Tuesday, February 25, 2014

Spoofing Peer-Reviewed Science With Gibberish

Headline in Nature:
"Publishers withdraw more than 120 gibberish papers" "The publishers Springer and IEEE are removing more than 120 papers from their subscription services after a French researcher discovered that the works were computer-generated nonsense.

Over the past two years, computer scientist Cyril Labbé of Joseph Fourier University in Grenoble, France, has catalogued computer-generated papers that made it into more than 30 published conference proceedings between 2008 and 2013. Sixteen appeared in publications by Springer, which is headquartered in Heidelberg, Germany, and more than 100 were published by the Institute of Electrical and Electronic Engineers (IEEE), based in New York.
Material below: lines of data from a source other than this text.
-- ===== VERDICT (by name: the statement is the Claim_ definition above) =====
theorem Check_spec : Claim_equal_Check := by
  intro s _ _
  unfold Spec_Check Check Check_alt
  cases h : PySem.Str.pyGet? s 0 with
  | none => rfl
  | some c =>
    simp only
    split_ifs with hc
    · rfl
    · rw [splitOn_eq, Bool.eq_iff_iff, loopA_iff_good, splitOn_all_iff_good]
-- pv_equiv track=rewrite | github.com/Roha-Lee/sw_jungle_algorithm_group_study | Leetcode/561/roha/array_partition_1.py | arrayPairSum
-- ===== SOURCE A (Python) =====
-- from typing import List
--
-- def arrayPairSum(nums: List[int]) -> int:
--     count_arr = [0] * 20001
--
--     for num in nums:
--         count_arr[num + 10000] += 1
--
--     sum_of_min = 0
--     flag = False
--
--     for i in range(20001):
--         while count_arr[i]:
--             if not flag:
--                 sum_of_min += i - 10000
--                 flag = True
--             elif flag:
--                 flag = False
--             count_arr[i] -= 1
--
--     return sum_of_min
-- ===== SOURCE B (Python) =====
-- def arrayPairSum(nums):
--     def go(s):
--         if not s:
--             return 0
--         return s[0] + go(s[2:])
--     return go(sorted(nums))
-- ===== Notes on version B (the rewrite author's own statement) =====
-- stated objective: simpler
-- what changed: Replaces the fixed 20001-bucket counting array with its toggle-flag emission loop by a comparison sort followed by summing every other element (stride 2) of the sorted list.
-- outside the precondition, e.g. on arrayPairSum([-10001]): A returns 10000, B returns -10001; on arrayPairSum([-30001, -10001]): A returns -10000, B returns -30001; on arrayPairSum([10001]): A raises IndexError, B returns 10001
import Mathlib
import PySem

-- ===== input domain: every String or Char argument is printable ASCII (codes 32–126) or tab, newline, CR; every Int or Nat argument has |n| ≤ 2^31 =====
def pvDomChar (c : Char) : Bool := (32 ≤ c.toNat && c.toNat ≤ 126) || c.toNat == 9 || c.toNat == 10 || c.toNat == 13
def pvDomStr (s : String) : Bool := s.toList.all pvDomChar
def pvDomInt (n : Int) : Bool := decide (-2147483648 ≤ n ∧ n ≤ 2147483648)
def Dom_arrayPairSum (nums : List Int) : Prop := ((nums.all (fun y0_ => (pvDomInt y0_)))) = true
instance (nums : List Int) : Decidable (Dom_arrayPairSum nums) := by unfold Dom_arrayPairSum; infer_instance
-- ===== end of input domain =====

-- B replaces A's 20001-bucket counting array and toggle flag by sorting and summing every
-- other element of the sorted list (objective: simpler).

-- ===== PORT A =====
-- 'while count_arr[i]:' decrementing loop; the counts A builds are nonnegative, so
-- recursion on the count's toNat is exact for A's loop.
def pvWhile (v : Int) : Nat → Int × Bool → Int × Bool
  | 0, st => st
  | Nat.succ c, (s, flag) =>
      pvWhile v c (if flag = false then (s + v, true) else (s, false))

-- count_arr[num + 10000] += 1  (Python index semantics via pyGetD/pySetD)
def pvBump (arr : List Int) (num : Int) : List Int :=
  PySem.List.pySetD arr (num + 10000) (PySem.List.pyGetD arr (num + 10000) 0 + 1)

def arrayPairSum (nums : List Int) : Int :=
  let countArr := nums.foldl pvBump (List.replicate 20001 (0 : Int))
  let st := (PySem.List.pyRange 0 20001 1).foldl
      (fun st i => pvWhile (i - 10000) (PySem.List.pyGetD countArr i 0).toNat st)
      ((0 : Int), false)
  st.1

-- ===== PORT B =====
-- go(s) = 0 if s is empty else s[0] + go(s[2:])   (s[2:] of a singleton is [])
def pvGo : List Int → Int
  | [] => 0
  | [a] => a + pvGo []
  | a :: _ :: t => a + pvGo t

def arrayPairSum_alt (nums : List Int) : Int :=
  pvGo (PySem.List.sorted nums (fun x => x) false)

-- ===== PRECONDITION & SPEC =====
-- Pre_ keeps the problem's stated value range, every element between -10000 and 10000
-- (LeetCode 561): above 10000 or below -30001 A raises IndexError, and on values between
-- -30001 and -10001 A still returns, but the value is an accident of Python's
-- negative-index wraparound into the 20001-slot bucket array.
def Pre_arrayPairSum (nums : List Int) : Prop := ∀ x ∈ nums, -10000 ≤ x ∧ x ≤ 10000
instance (nums : List Int) : Decidable (Pre_arrayPairSum nums) := by unfold Pre_arrayPairSum; infer_instance
def pvWitness_arrayPairSum : List Int := [3, 1, 2, 4]

def Spec_arrayPairSum (nums : List Int) (out : Int) : Prop := out = arrayPairSum_alt nums
instance (nums : List Int) (out : Int) : Decidable (Spec_arrayPairSum nums out) := by unfold Spec_arrayPairSum; infer_instance

-- ===== CLAIM (what is proved, stated in full; the proofs are below) =====
def Claim_equal_arrayPairSum : Prop := ∀ (nums : List Int), Dom_arrayPairSum nums → Pre_arrayPairSum nums → Spec_arrayPairSum nums (arrayPairSum nums)

-- ===== LEMMAS AND PROOFS =====

-- the body of A's inner while loop as a fold step over the emitted value stream
def pvStep (st : Int × Bool) (v : Int) : Int × Bool :=
  if st.2 = false then (st.1 + v, true) else (st.1, false)

-- the value stream a count array emits: count[0] copies of v, count[1] copies of v+1, …
def pvEmit : Int → List Int → List Int
  | _, [] => []
  | v, c :: rest => List.replicate c.toNat v ++ pvEmit (v + 1) rest

lemma pvWhile_eq_foldl (v : Int) (c : Nat) (st : Int × Bool) :
    pvWhile v c st = (List.replicate c v).foldl pvStep st := by
  induction c generalizing st with
  | zero => simp [pvWhile]
  | succ n ih =>
      obtain ⟨s, flag⟩ := st
      simp [pvWhile, List.replicate_succ, ih, pvStep]

lemma foldl_pvStep_pvGo (l : List Int) : ∀ s : Int, (l.foldl pvStep (s, false)).1 = s + pvGo l := by
  induction l using pvGo.induct with
  | case1 => simp [pvGo]
  | case2 a => intro s; simp [pvStep, pvGo]
  | case3 a b t ih => intro s; simp [pvStep, pvGo, ih, add_assoc]

lemma pvEmit_mem_ge (arr : List Int) : ∀ (v : Int), ∀ x ∈ pvEmit v arr, v ≤ x := by
  induction arr with
  | nil => intro v x hx; simp [pvEmit] at hx
  | cons c rest ih =>
      intro v x hx
      simp only [pvEmit, List.mem_append] at hx
      rcases hx with hx | hx
      · simp [List.eq_of_mem_replicate hx]
      · have := ih (v + 1) x hx; omega

lemma pvEmit_pairwise (arr : List Int) : ∀ v : Int, (pvEmit v arr).Pairwise (· ≤ ·) := by
  induction arr with
  | nil => intro v; simp [pvEmit]
  | cons c rest ih =>
      intro v
      simp only [pvEmit]
      rw [List.pairwise_append]
      refine ⟨List.pairwise_replicate.2 (by simp), ih (v + 1), ?_⟩
      intro a ha b hb
      have ha' := List.eq_of_mem_replicate ha
      have hb' := pvEmit_mem_ge rest (v + 1) b hb
      omega

lemma pvEmit_replicate_zero (n : Nat) : ∀ v : Int, pvEmit v (List.replicate n 0) = [] := by
  induction n with
  | zero => intro v; simp [pvEmit]
  | succ m ih => intro v; simp [pvEmit, List.replicate_succ, ih]

lemma pvEmit_set (arr : List Int) : ∀ (j : Nat) (v : Int), j < arr.length → 0 ≤ arr.getD j 0 →
    (pvEmit v (arr.set j (arr.getD j 0 + 1))).Perm ((v + j) :: pvEmit v arr) := by
  induction arr with
  | nil => intro j v hj _; simp at hj
  | cons c rest ih =>
      intro j v hj hc
      cases j with
      | zero =>
          simp only [List.set, List.getD_cons_zero] at *
          have : (c + 1).toNat = c.toNat + 1 := by omega
          simp [pvEmit, this, List.replicate_succ]
      | succ j' =>
          simp only [List.set, List.getD_cons_succ] at *
          have hj' : j' < rest.length := by simpa using hj
          have hperm := ih j' (v + 1) hj' hc
          have step1 : (pvEmit v (c :: rest.set j' (rest.getD j' 0 + 1))).Perm
              (List.replicate c.toNat v ++ ((v + 1 + (j' : Int)) :: pvEmit (v + 1) rest)) := by
            simp only [pvEmit]
            exact List.Perm.append_left _ hperm
          have step2 : (List.replicate c.toNat v ++ ((v + 1 + (j' : Int)) :: pvEmit (v + 1) rest)).Perm
              ((v + 1 + (j' : Int)) :: (List.replicate c.toNat v ++ pvEmit (v + 1) rest)) :=
            List.perm_middle
          have hval : v + 1 + (j' : Int) = v + ((j' + 1 : Nat) : Int) := by push_cast; ring
          have : ((v + 1 + (j' : Int)) :: (List.replicate c.toNat v ++ pvEmit (v + 1) rest))
              = (v + ((j' + 1 : Nat) : Int)) :: pvEmit v (c :: rest) := by
            rw [hval]; simp [pvEmit]
          exact (step1.trans step2).trans (this ▸ List.Perm.refl _)

lemma pvBump_reduce (arr : List Int) (x : Int) (hx : -10000 ≤ x ∧ x ≤ 10000)
    (hlen : arr.length = 20001) :
    pvBump arr x = arr.set (x + 10000).toNat (arr.getD (x + 10000).toNat 0 + 1) := by
  have hj : (x + 10000) = (((x + 10000).toNat : Nat) : Int) := by omega
  have hlt : (x + 10000).toNat < arr.length := by omega
  have hcond : x + 10000 < (arr.length : Int) := by omega
  have h0 : (0 : Int) ≤ x + 10000 := by omega
  rw [pvBump, hj, PySem.List.pyGetD_natCast]
  simp [PySem.List.pySetD, PySem.List.pySet?, PySem.List.pyIdx?, hlt, hcond, h0]

lemma fold_length (nums : List Int) : ∀ arr : List Int,
    (∀ x ∈ nums, -10000 ≤ x ∧ x ≤ 10000) → arr.length = 20001 →
    (nums.foldl pvBump arr).length = 20001 := by
  induction nums with
  | nil => intro arr _ h; simpa using h
  | cons x rest ih =>
      intro arr hpre hlen
      rw [List.foldl_cons]
      refine ih _ (fun y hy => hpre y (List.mem_cons_of_mem _ hy)) ?_
      rw [pvBump_reduce arr x (hpre x (List.mem_cons_self)) hlen]
      simpa using hlen

lemma fold_perm (nums : List Int) : ∀ arr : List Int,
    (∀ x ∈ nums, -10000 ≤ x ∧ x ≤ 10000) → arr.length = 20001 → (∀ c ∈ arr, 0 ≤ c) →
    (pvEmit (-10000) (nums.foldl pvBump arr)).Perm (nums ++ pvEmit (-10000) arr) := by
  induction nums with
  | nil => intro arr _ _ _; simp
  | cons x rest ih =>
      intro arr hpre hlen hnn
      have hx := hpre x (List.mem_cons_self)
      have hbump := pvBump_reduce arr x hx hlen
      have hlen' : (pvBump arr x).length = 20001 := by rw [hbump]; simpa using hlen
      have hnn' : ∀ c ∈ pvBump arr x, 0 ≤ c := by
        rw [hbump]
        intro c hc
        rcases List.mem_or_eq_of_mem_set hc with h | h
        · exact hnn c h
        · have hd : 0 ≤ arr.getD (x + 10000).toNat 0 := by
            rcases Nat.lt_or_ge (x + 10000).toNat arr.length with hlt | hge
            · rw [List.getD_eq_getElem arr 0 hlt]
              exact hnn _ (List.getElem_mem hlt)
            · rw [List.getD_eq_default arr 0 hge]
          omega
      rw [List.foldl_cons]
      have hrest := ih (pvBump arr x) (fun y hy => hpre y (List.mem_cons_of_mem _ hy)) hlen' hnn'
      have hset : (pvEmit (-10000) (pvBump arr x)).Perm (x :: pvEmit (-10000) arr) := by
        rw [hbump]
        have hlt : (x + 10000).toNat < arr.length := by omega
        have hd : 0 ≤ arr.getD (x + 10000).toNat 0 := by
          rw [List.getD_eq_getElem arr 0 hlt]
          exact hnn _ (List.getElem_mem hlt)
        have h := pvEmit_set arr (x + 10000).toNat (-10000) hlt hd
        have hv : (-10000 : Int) + ((x + 10000).toNat : Int) = x := by omega
        rwa [hv] at h
      exact hrest.trans ((List.Perm.append_left rest hset).trans List.perm_middle)

lemma outer_fold (arr : List Int) : ∀ (v : Int) (st : Int × Bool),
    (List.range arr.length).foldl
      (fun st k => (List.replicate (arr.getD k 0).toNat (v + (k : Int))).foldl pvStep st) st
    = (pvEmit v arr).foldl pvStep st := by
  induction arr with
  | nil => intro v st; simp [pvEmit]
  | cons c rest ih =>
      intro v st
      rw [List.length_cons, List.range_succ_eq_map, List.foldl_cons, List.foldl_map]
      simp only [List.getD_cons_zero, Nat.cast_zero, add_zero]
      rw [PySem.List.foldl_congr_mem _ _
        (fun st k => (List.replicate (rest.getD k 0).toNat ((v + 1) + (k : Int))).foldl pvStep st)
        _ (by
          intro acc k _
          have hv : v + ((Nat.succ k : Nat) : Int) = (v + 1) + (k : Int) := by
            omega
          rw [List.getD_cons_succ, hv])]
      rw [ih (v + 1)]
      simp only [pvEmit, List.foldl_append]

-- ===== VERDICT (by name: the statement is the Claim_ definition above) =====
theorem arrayPairSum_spec : Claim_equal_arrayPairSum := by
  intro nums _ hpre
  unfold Spec_arrayPairSum arrayPairSum arrayPairSum_alt
  have hlen0 : (List.replicate 20001 (0 : Int)).length = 20001 := List.length_replicate
  have hnn0 : ∀ c ∈ List.replicate 20001 (0 : Int), (0 : Int) ≤ c := by
    intro c hc; simp [List.eq_of_mem_replicate hc]
  have hpre' : ∀ x ∈ nums, -10000 ≤ x ∧ x ≤ 10000 := hpre
  have hlen : (nums.foldl pvBump (List.replicate 20001 (0 : Int))).length = 20001 :=
    fold_length nums _ hpre' hlen0
  have hperm : (pvEmit (-10000) (nums.foldl pvBump (List.replicate 20001 (0 : Int)))).Perm nums := by
    have h := fold_perm nums _ hpre' hlen0 hnn0
    rwa [pvEmit_replicate_zero 20001 (-10000), List.append_nil] at h
  have hsorted : PySem.List.sorted nums (fun x => x) false
      = pvEmit (-10000) (nums.foldl pvBump (List.replicate 20001 (0 : Int))) :=
    PySem.List.sorted_id_eq_of_perm_of_pairwise _ _ hperm
      (pvEmit_pairwise _ (-10000))
  rw [hsorted]
  dsimp only
  rw [PySem.List.pyRange_one 0 20001]
  have h20001 : ((20001 : Int) - 0).toNat = 20001 := by decide
  rw [h20001, List.foldl_map]
  rw [PySem.List.foldl_congr_mem _ _
    (fun st k => (List.replicate
        ((nums.foldl pvBump (List.replicate 20001 (0 : Int))).getD k 0).toNat
        ((-10000 : Int) + (k : Int))).foldl pvStep st)
    _ (by
      intro acc k _
      rw [pvWhile_eq_foldl]
      have h1 : (0 : Int) + (k : Int) = ((k : Nat) : Int) := by ring
      have h2 : (0 : Int) + (k : Int) - 10000 = (-10000 : Int) + (k : Int) := by ring
      rw [h2, h1, PySem.List.pyGetD_natCast])]
  have houter := outer_fold (nums.foldl pvBump (List.replicate 20001 (0 : Int)))
      (-10000) ((0 : Int), false)
  rw [hlen] at houter
  rw [houter]
  have := foldl_pvStep_pvGo
    (pvEmit (-10000) (nums.foldl pvBump (List.replicate 20001 (0 : Int)))) 0
  rw [this]
  ring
Both publishers, which were privately informed by Labbé, say that they are now removing the papers.

Among the works were, for example, a paper published as a proceeding from the 2013 International Conference on Quality, Reliability, Risk, Maintenance, and Safety Engineering, held in Chengdu, China. (The conference website says that all manuscripts are “reviewed for merits and contents”.) The authors of the paper, entitled ‘TIC: a methodology for the construction of e-commerce’, write in the abstract that they “concentrate our efforts on disproving that spreadsheets can be made knowledge-based, empathic, and compact”. (Nature News has attempted to contact the conference organizers and named authors of the paper but received no reply; however at least some of the names belong to real people. The IEEE has now removed the paper).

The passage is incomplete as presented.